*YOUR GOAL*.
Wherever a line in the data holds the word "makes", pull that line out.

(Dataset entries)
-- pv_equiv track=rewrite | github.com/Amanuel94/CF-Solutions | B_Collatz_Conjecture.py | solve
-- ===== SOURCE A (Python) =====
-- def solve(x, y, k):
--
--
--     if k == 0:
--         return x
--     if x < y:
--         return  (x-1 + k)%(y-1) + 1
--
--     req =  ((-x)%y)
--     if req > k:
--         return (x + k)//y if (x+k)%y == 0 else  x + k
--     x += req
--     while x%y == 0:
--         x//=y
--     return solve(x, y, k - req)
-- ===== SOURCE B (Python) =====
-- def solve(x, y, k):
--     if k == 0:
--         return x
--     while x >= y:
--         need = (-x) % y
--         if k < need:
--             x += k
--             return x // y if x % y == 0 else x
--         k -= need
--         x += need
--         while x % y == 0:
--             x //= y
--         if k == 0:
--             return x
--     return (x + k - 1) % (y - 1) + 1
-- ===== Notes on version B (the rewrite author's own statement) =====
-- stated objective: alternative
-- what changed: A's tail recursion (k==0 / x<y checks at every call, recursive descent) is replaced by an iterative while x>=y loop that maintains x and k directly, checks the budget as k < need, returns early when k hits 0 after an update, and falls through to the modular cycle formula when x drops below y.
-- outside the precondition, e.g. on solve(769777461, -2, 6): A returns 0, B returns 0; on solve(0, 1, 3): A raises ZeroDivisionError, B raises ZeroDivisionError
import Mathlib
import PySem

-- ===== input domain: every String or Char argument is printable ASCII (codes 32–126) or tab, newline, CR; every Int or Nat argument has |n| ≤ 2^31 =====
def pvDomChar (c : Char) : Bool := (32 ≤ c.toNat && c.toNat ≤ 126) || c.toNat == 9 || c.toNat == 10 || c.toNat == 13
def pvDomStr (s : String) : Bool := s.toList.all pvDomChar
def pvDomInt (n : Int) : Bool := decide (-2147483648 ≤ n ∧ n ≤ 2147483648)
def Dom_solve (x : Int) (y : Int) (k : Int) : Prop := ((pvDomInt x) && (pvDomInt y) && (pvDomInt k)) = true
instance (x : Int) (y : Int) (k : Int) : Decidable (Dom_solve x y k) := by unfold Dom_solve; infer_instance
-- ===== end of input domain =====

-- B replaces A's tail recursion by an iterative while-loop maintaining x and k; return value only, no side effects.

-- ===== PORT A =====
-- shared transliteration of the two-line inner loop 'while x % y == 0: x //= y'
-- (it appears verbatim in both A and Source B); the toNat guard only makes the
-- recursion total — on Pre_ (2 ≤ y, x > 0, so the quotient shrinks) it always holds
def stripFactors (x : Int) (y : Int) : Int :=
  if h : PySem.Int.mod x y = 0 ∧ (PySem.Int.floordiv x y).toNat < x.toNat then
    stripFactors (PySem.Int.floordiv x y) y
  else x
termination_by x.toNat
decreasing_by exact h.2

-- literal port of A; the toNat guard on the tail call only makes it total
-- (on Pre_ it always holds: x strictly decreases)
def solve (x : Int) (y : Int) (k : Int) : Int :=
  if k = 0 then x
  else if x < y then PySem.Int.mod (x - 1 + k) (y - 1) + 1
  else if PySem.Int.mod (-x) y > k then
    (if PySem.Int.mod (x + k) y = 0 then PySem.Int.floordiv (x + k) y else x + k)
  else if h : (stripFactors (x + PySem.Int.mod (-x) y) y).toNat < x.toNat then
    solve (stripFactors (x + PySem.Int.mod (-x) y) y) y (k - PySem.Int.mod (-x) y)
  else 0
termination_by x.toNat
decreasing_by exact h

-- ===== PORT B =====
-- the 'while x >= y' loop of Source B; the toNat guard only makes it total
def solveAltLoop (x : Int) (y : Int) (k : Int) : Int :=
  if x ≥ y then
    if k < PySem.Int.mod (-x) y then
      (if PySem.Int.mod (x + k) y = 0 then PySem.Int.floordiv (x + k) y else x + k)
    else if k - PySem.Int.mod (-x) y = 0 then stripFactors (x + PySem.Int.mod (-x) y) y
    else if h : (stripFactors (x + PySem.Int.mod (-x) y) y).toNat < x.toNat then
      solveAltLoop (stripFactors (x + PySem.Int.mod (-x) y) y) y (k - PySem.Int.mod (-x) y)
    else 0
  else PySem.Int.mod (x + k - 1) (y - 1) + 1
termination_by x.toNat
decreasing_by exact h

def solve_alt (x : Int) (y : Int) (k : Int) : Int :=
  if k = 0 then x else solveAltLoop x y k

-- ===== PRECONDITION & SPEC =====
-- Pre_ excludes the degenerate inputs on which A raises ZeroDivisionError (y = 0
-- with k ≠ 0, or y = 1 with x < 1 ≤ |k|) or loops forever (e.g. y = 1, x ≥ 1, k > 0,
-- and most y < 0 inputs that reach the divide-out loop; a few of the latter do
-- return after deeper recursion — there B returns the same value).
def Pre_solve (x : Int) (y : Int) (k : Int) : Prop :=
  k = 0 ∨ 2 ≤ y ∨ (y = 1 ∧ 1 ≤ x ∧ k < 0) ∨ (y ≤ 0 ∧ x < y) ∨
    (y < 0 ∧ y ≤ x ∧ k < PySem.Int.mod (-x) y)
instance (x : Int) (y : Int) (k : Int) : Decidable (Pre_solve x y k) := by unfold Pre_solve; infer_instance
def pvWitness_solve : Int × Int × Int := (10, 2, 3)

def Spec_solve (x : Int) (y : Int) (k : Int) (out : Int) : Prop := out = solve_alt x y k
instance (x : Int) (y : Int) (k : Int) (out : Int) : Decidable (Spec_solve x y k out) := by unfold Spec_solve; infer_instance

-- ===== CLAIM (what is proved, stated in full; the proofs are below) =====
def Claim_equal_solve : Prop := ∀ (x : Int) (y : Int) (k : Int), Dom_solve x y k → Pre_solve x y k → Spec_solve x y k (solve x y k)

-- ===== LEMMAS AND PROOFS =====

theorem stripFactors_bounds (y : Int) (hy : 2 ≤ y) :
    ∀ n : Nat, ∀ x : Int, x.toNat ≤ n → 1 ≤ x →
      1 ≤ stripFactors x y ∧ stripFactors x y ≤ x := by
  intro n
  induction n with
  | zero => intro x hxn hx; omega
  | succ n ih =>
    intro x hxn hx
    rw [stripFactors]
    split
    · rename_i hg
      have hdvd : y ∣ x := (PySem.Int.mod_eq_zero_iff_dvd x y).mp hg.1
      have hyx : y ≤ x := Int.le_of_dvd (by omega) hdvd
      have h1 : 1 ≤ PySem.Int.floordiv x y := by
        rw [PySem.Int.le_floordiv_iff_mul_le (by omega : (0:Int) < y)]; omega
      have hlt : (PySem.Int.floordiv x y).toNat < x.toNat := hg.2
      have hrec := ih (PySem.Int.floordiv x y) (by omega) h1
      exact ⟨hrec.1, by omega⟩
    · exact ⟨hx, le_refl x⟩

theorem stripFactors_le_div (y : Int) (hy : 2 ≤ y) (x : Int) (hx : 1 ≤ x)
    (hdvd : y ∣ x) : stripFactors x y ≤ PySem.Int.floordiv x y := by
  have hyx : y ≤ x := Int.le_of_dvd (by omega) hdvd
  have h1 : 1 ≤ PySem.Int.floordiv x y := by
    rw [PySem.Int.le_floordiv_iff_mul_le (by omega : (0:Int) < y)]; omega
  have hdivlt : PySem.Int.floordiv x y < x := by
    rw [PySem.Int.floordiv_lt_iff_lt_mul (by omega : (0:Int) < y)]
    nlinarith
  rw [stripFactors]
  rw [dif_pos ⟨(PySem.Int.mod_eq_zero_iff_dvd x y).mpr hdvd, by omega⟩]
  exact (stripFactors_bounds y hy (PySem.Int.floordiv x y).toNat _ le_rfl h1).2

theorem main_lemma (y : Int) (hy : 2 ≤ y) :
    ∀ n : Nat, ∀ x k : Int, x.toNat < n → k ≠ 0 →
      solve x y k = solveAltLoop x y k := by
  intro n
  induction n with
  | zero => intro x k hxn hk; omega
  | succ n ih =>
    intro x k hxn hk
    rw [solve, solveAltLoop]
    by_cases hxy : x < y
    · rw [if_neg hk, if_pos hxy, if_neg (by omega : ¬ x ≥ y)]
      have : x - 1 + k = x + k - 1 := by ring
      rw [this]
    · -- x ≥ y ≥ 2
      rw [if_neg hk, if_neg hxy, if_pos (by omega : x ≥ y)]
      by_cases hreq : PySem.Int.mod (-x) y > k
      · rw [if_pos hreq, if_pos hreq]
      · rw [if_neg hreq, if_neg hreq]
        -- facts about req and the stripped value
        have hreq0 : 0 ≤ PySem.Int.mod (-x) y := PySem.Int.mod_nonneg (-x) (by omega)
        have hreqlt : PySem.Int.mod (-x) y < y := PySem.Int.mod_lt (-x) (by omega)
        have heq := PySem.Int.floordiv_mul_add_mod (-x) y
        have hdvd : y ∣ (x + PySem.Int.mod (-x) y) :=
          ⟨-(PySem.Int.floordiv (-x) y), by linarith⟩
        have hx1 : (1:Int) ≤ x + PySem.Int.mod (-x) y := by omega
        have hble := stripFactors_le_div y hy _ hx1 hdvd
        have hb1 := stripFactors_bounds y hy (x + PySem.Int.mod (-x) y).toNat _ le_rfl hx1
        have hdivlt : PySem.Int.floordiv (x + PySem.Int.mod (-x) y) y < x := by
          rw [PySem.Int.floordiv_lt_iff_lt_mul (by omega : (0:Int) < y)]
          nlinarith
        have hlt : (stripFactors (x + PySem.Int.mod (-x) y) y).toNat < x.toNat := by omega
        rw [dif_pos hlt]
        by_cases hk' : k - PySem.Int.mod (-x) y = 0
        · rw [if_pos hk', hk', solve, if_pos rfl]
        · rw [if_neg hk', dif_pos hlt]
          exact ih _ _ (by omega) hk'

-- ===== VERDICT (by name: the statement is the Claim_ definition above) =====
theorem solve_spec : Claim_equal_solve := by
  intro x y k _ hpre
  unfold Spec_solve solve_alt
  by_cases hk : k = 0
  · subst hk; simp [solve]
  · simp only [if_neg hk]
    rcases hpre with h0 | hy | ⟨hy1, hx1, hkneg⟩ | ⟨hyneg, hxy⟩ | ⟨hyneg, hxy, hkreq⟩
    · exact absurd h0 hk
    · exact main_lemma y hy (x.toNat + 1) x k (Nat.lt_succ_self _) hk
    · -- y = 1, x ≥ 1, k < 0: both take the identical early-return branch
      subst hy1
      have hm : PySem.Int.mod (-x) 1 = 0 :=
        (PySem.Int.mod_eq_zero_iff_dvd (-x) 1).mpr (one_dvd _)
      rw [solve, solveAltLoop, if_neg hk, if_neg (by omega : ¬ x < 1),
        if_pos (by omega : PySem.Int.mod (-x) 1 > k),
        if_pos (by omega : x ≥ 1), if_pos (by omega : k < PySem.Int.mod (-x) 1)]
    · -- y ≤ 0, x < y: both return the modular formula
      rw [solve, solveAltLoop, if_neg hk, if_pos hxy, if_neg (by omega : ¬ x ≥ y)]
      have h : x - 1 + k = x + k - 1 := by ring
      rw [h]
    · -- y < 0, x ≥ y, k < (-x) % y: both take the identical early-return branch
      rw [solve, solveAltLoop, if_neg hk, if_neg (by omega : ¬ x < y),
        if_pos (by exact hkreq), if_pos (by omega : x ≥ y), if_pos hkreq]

---

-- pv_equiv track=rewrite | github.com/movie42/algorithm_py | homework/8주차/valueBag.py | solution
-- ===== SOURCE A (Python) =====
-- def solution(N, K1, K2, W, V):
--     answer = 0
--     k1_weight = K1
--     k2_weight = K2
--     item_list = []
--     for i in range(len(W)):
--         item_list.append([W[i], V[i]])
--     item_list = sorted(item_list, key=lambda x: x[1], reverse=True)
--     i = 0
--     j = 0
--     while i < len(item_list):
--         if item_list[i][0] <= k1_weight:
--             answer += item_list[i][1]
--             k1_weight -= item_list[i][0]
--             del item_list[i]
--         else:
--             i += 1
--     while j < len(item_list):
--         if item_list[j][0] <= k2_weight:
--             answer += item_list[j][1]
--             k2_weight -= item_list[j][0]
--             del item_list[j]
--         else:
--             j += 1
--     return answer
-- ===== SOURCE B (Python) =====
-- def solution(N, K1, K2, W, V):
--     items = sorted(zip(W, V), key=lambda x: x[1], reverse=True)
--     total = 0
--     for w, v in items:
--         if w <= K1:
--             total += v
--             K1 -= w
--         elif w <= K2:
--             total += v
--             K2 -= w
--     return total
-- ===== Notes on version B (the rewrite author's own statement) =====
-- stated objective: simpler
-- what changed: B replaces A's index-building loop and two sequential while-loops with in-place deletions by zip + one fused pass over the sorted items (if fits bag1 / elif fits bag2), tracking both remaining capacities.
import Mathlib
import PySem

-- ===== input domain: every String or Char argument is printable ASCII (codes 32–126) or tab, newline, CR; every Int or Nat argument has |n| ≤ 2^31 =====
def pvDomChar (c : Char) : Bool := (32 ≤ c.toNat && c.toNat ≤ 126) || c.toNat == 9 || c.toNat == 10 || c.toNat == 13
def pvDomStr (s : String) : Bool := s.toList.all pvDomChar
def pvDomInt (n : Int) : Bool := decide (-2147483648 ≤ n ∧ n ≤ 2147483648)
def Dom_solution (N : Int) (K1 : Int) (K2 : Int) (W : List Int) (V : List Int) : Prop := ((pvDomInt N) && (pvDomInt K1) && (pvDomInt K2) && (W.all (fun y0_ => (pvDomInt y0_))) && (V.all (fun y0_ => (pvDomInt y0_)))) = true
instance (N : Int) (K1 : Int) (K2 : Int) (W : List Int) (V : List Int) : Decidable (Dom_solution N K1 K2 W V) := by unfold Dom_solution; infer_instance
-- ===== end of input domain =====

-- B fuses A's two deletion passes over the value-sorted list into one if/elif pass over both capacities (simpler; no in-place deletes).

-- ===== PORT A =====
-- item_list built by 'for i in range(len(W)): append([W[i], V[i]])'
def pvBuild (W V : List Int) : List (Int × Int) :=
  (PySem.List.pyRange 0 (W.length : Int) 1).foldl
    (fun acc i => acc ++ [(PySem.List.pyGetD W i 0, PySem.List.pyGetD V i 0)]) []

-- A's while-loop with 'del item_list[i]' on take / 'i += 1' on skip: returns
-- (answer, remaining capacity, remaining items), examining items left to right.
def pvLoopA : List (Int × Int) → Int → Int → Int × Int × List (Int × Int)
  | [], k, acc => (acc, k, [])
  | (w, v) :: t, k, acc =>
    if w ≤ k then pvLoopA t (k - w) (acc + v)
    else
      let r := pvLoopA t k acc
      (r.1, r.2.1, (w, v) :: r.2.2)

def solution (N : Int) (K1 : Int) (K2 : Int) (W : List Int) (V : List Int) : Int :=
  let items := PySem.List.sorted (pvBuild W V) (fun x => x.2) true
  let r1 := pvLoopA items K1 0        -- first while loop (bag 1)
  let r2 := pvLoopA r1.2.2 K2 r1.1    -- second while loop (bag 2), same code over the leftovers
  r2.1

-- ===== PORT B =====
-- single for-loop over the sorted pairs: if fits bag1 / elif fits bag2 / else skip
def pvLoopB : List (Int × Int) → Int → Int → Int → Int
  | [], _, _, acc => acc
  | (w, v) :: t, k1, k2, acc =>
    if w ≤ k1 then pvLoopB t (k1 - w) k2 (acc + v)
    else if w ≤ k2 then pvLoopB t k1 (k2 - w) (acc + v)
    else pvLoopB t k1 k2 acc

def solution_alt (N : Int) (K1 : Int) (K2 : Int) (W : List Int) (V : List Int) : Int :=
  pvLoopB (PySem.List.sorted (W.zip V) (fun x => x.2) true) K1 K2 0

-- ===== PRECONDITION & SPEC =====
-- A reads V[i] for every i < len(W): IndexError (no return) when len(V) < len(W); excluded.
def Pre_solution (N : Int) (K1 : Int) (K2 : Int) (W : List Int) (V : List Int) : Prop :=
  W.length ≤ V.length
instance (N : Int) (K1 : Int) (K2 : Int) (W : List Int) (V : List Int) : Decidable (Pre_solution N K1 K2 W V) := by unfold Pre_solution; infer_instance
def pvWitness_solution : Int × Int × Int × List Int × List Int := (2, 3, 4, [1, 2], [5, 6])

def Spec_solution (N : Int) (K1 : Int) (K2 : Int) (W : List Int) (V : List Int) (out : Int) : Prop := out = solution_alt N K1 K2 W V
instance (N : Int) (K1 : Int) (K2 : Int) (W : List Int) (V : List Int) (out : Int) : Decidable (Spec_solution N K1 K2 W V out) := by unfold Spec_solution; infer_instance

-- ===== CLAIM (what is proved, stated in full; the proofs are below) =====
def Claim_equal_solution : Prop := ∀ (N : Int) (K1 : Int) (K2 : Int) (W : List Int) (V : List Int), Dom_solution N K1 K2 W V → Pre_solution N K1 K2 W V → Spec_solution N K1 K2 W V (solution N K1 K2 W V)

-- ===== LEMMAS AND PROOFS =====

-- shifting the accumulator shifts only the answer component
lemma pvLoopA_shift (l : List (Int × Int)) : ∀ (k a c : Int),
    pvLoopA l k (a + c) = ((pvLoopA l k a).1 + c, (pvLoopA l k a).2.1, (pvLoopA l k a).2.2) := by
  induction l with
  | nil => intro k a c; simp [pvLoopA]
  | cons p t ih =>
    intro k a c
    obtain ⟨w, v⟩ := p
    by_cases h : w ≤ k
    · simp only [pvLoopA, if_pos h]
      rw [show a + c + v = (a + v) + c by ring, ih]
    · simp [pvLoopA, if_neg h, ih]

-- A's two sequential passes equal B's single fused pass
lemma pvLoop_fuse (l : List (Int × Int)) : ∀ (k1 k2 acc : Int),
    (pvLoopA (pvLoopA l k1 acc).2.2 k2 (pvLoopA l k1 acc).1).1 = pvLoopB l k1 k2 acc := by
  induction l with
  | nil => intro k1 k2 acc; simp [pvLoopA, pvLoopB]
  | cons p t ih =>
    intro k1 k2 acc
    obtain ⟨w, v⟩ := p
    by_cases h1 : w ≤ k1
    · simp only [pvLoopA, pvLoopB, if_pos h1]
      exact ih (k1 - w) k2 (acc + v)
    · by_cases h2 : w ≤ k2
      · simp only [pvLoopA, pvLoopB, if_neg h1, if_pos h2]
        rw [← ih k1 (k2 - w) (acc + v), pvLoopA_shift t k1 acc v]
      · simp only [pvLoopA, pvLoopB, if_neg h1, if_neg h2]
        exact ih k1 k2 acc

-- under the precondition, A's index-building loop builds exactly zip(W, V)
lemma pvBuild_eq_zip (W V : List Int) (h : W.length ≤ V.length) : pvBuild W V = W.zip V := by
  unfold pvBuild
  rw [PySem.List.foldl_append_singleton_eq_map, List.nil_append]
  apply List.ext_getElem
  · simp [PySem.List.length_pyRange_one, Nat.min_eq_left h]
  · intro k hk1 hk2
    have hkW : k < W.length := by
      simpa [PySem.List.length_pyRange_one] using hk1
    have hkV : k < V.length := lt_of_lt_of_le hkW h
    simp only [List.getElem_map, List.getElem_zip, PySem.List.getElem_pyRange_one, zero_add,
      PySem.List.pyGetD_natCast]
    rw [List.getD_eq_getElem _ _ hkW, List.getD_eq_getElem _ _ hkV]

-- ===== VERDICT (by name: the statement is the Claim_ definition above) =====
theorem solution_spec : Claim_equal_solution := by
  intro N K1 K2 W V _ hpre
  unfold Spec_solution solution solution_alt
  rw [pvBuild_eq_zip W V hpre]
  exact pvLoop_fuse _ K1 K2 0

*WRITTEN SOLUTION*.
-- (it appears verbatim in both A and Source B); the toNat guard only makes the
-- literal port of A; the toNat guard on the tail call only makes it total
-- the 'while x >= y' loop of Source B; the toNat guard only makes it total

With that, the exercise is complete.